Excerpted data.
theorem foldB_spec (c : Int) :
    ∀ (R : List String) (d : PySem.Dict String Int), R.Nodup →
      (R.foldl (pvBump c) d).keys = d.keys ∧
      ∀ k, (R.foldl (pvBump c) d).getD k 0 =
        d.getD k 0 + (if k ∈ R ∧ d.contains k = true then c else 0) := by
  intro R
  induction R with
  | nil => intro d _; simp
  | cons r rest ih =>
    intro d hnd
    have hkeys := keys_bump c d r
    have hcont := contains_of_keys_eq d _ hkeys
    obtain ⟨ihk, ihg⟩ := ih (pvBump c d r) hnd.of_cons
    refine ⟨by simpa [hkeys] using ihk, ?_⟩
    intro k
    have hrrest : r ∉ rest := (List.nodup_cons.mp hnd).1
    rw [List.foldl_cons, ihg k, hcont, getD_bump]
    by_cases hk : k = r
    · subst hk
      by_cases hc : d.contains k = true <;> simp [hc, hrrest]
    · simp [hk, List.mem_cons]

theorem keys_pvB1 (scores : List (String × Int)) (age : Int) :
    (pvB1 scores age).keys = (PySem.Dict.mk scores).keys := by
  unfold pvB1
  split_ifs
  · exact (foldB_spec 3 _ _ (by decide)).1
  · rfl

theorem getD_pvB1 (scores : List (String × Int)) (age : Int) (k : String) :
    (pvB1 scores age).getD k 0 = (PySem.Dict.mk scores).getD k 0
      + (if age ≥ 60 ∧ k ∈ ["Heart attack", "Pneumonia", "Hypertension"] ∧ (PySem.Dict.mk scores).contains k = true then 3 else 0) := by
  unfold pvB1
  split_ifs with ha h h
  · rw [(foldB_spec 3 _ _ (by decide)).2 k]
    simp [h.2.1, h.2.2]
  · rw [(foldB_spec 3 _ _ (by decide)).2 k]
    have hx : ¬ (k ∈ ["Heart attack", "Pneumonia", "Hypertension"] ∧ (PySem.Dict.mk scores).contains k = true) := by
      intro hx; exact h ⟨ha, hx.1, hx.2⟩
    rw [if_neg hx]
  · exact absurd h.1 ha
  · simp

theorem keys_pvB2 (scores : List (String × Int)) (age : Int) (smoker : Bool) :
    (pvB2 scores age smoker).keys = (PySem.Dict.mk scores).keys := by
  unfold pvB2
  split_ifs
  · exact ((foldB_spec 3 _ _ (by decide)).1).trans (keys_pvB1 scores age)
  · exact keys_pvB1 scores age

Task.
Transcribe the data in full, keeping every character.

Written answer.
theorem foldB_spec (c : Int) :
    ∀ (R : List String) (d : PySem.Dict String Int), R.Nodup →
      (R.foldl (pvBump c) d).keys = d.keys ∧
      ∀ k, (R.foldl (pvBump c) d).getD k 0 =
        d.getD k 0 + (if k ∈ R ∧ d.contains k = true then c else 0) := by
  intro R
  induction R with
  | nil => intro d _; simp
  | cons r rest ih =>
    intro d hnd
    have hkeys := keys_bump c d r
    have hcont := contains_of_keys_eq d _ hkeys
    obtain ⟨ihk, ihg⟩ := ih (pvBump c d r) hnd.of_cons
    refine ⟨by simpa [hkeys] using ihk, ?_⟩
    intro k
    have hrrest : r ∉ rest := (List.nodup_cons.mp hnd).1
    rw [List.foldl_cons, ihg k, hcont, getD_bump]
    by_cases hk : k = r
    · subst hk
      by_cases hc : d.contains k = true <;> simp [hc, hrrest]
    · simp [hk, List.mem_cons]

theorem keys_pvB1 (scores : List (String × Int)) (age : Int) :
    (pvB1 scores age).keys = (PySem.Dict.mk scores).keys := by
  unfold pvB1
  split_ifs
  · exact (foldB_spec 3 _ _ (by decide)).1
  · rfl

theorem getD_pvB1 (scores : List (String × Int)) (age : Int) (k : String) :
    (pvB1 scores age).getD k 0 = (PySem.Dict.mk scores).getD k 0
      + (if age ≥ 60 ∧ k ∈ ["Heart attack", "Pneumonia", "Hypertension"] ∧ (PySem.Dict.mk scores).contains k = true then 3 else 0) := by
  unfold pvB1
  split_ifs with ha h h
  · rw [(foldB_spec 3 _ _ (by decide)).2 k]
    simp [h.2.1, h.2.2]
  · rw [(foldB_spec 3 _ _ (by decide)).2 k]
    have hx : ¬ (k ∈ ["Heart attack", "Pneumonia", "Hypertension"] ∧ (PySem.Dict.mk scores).contains k = true) := by
      intro hx; exact h ⟨ha, hx.1, hx.2⟩
    rw [if_neg hx]
  · exact absurd h.1 ha
  · simp

theorem keys_pvB2 (scores : List (String × Int)) (age : Int) (smoker : Bool) :
    (pvB2 scores age smoker).keys = (PySem.Dict.mk scores).keys := by
  unfold pvB2
  split_ifs
  · exact ((foldB_spec 3 _ _ (by decide)).1).trans (keys_pvB1 scores age)
  · exact keys_pvB1 scores age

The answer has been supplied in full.